The Art of Slow Digestion

We need to really spend enough time going slowly through the proofs and all such things. I don’t want to rush thinking “okay, let’s go” because I’m quietly understanding my own vibe, my own pace. I’m able to interact and talk with PhD students in their language. I’m not in a position where I can’t understand what they’re teaching or discussing. I’m quite confident and motivated that I can get things quickly. But the thing is, I shouldn’t rush in processing that. I should slowly digest them.

This gives me something retrospectively - I’m able to fix certain things as I go along.

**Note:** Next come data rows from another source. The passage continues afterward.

-- pv_equiv track=rewrite | github.com/immersinn/nba_analytics | eventsHelper.py | playersForEventsQuarter
-- ===== SOURCE A (Python) =====
-- def playersForEventsQuarter(qes, team, lookup, team_names):
--     players = [set() for _ in qes]
--     for i,s in enumerate(qes):
--         if s['Team'] == team:
--             if s['Event'] not in ['SUB_IN', 'SUB_OUT']:
--                 if s['Player'].lower() not in team_names:
--                     p = s['Player']
--                     players[i].update([p])
--                     for j in reversed(list(range(i))):
--                         if qes[j]['Player'] != p:
--                             players[j].update([p])
--                         else:
--                             break
--                     for j in range(i+1, len(qes)):
--                         if qes[j]['Player'] != p:
--                             players[j].update([p])
--                         else:
--                             break
--                 else:
--                     pass
--             elif s['Event'] == 'SUB_OUT':
--                 p = s['Player']
--                 players[i].update([p])
--                 for j in reversed(list(range(i))):
--                     if qes[j]['Player'] != p:
--                         players[j].update([p])
--                     else:
--                         break
--             elif s['Event'] == 'SUB_IN':
--                 p = s['Player']
--                 players[i].update([p])
--                 for j in range(i+1, len(qes)):
--                     if qes[j]['Player'] != p:
--                         players[j].update([p])
--                     else:
--                         break
--         else:
--             pass
--     players = [sorted([lookup[p] for p in pl]) for pl in players]
--     return(players)
-- ===== SOURCE B (Python) =====
-- def playersForEventsQuarter(qes, team, lookup, team_names):
--     # Gather formulation: for each index k, collect directly the players whose
--     # propagated interval covers k, instead of scattering writes from each event.
--     n = len(qes)
--
--     def clear(lo, hi, p):
--         # no occurrence of p as Player in positions [lo, hi)
--         return all(qes[j]['Player'] != p for j in range(lo, hi))
--
--     out = []
--     for k in range(n):
--         names = set()
--         for i, s in enumerate(qes):
--             if s['Team'] != team:
--                 continue
--             ev = s['Event']
--             if ev in ('SUB_IN', 'SUB_OUT'):
--                 back = ev == 'SUB_OUT'
--                 fwd = ev == 'SUB_IN'
--             else:
--                 if s['Player'].lower() in team_names:
--                     continue
--                 back = fwd = True
--             p = s['Player']
--             if k == i or (k < i and back and clear(k, i, p)) \
--                     or (i < k and fwd and clear(i + 1, k + 1, p)):
--                 names.add(p)
--         out.append(sorted(lookup[q] for q in names))
--     return out
-- ===== Notes on version B (the rewrite author's own statement) =====
-- stated objective: alternative
-- what changed: A scatters: for each qualifying event it walks outward writing the player into neighbouring indices' sets; B gathers: for each index k it tests every event once with an explicit closed coverage predicate (k inside the event's propagation interval, i.e. no intervening occurrence of the same Player value) and collects the covering players directly, so no per-index mutable set array is kept.
import Mathlib
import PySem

Building Rigor for the Future

My goal is to build the rigor that’s necessary for applied research or product innovation roles in companies. I’m just getting clarity now. People might think I already have clarity, but the thing is, I’m just getting things sorted.

Sometimes I get advice or feel motivated to build a benchmark-level problem or model. But I don’t want to do that just for the sake of doing it. I don’t want to take some random dataset and just use existing code - like sentence transformer code that’s already there. If I build a model, the effort is going to be spent on finding a new dataset, or just iterating and changing loss functions or improving hard negatives and positives.

What excites me are the conceptual elements of the problem. Why does model A perform better than model B? How are the architecture or loss functions contributing? Can I do some empirical analysis? Can I change this or that? Such questions give me more attachment to the problem statement, more relevance to how well I can understand it, rather than just following cookbooks.

The Daily Practice

I’m quite happy that I’m able to address some of the problems I’m facing and fix them while focusing on the work. Every day it’s like eight to ten hours - I’m able to read and work on something meaningful. Next, I need to slowly move toward research-focused problem statements. That’s where this fall should help me develop these habits and follow through on all these principles.

A Repository of Growth

I find that I need this kind of repository for myself - tracking where I was and how I’m progressing. People might wonder, “You’ve worked for so many years, don’t you already know this?” But the thing is, I’m in this state now. This is a journey, a continuous evolution. It’s not like we always have to be in a saturated state and stay there without any growth.

Life is like a Bayesian process. We start with some belief, some opinion, and over time, as we start getting more and more evidence and experience, we update our understanding. That’s the beauty of this journey - always learning, always evolving, always becoming better at understanding not just what we’re studying, but how we’re studying it.


This reflection captures where I am in my master’s journey - building the discipline to learn deeply rather than quickly, and finding joy in the process of genuine understanding.

This post is licensed under CC BY 4.0 by the author.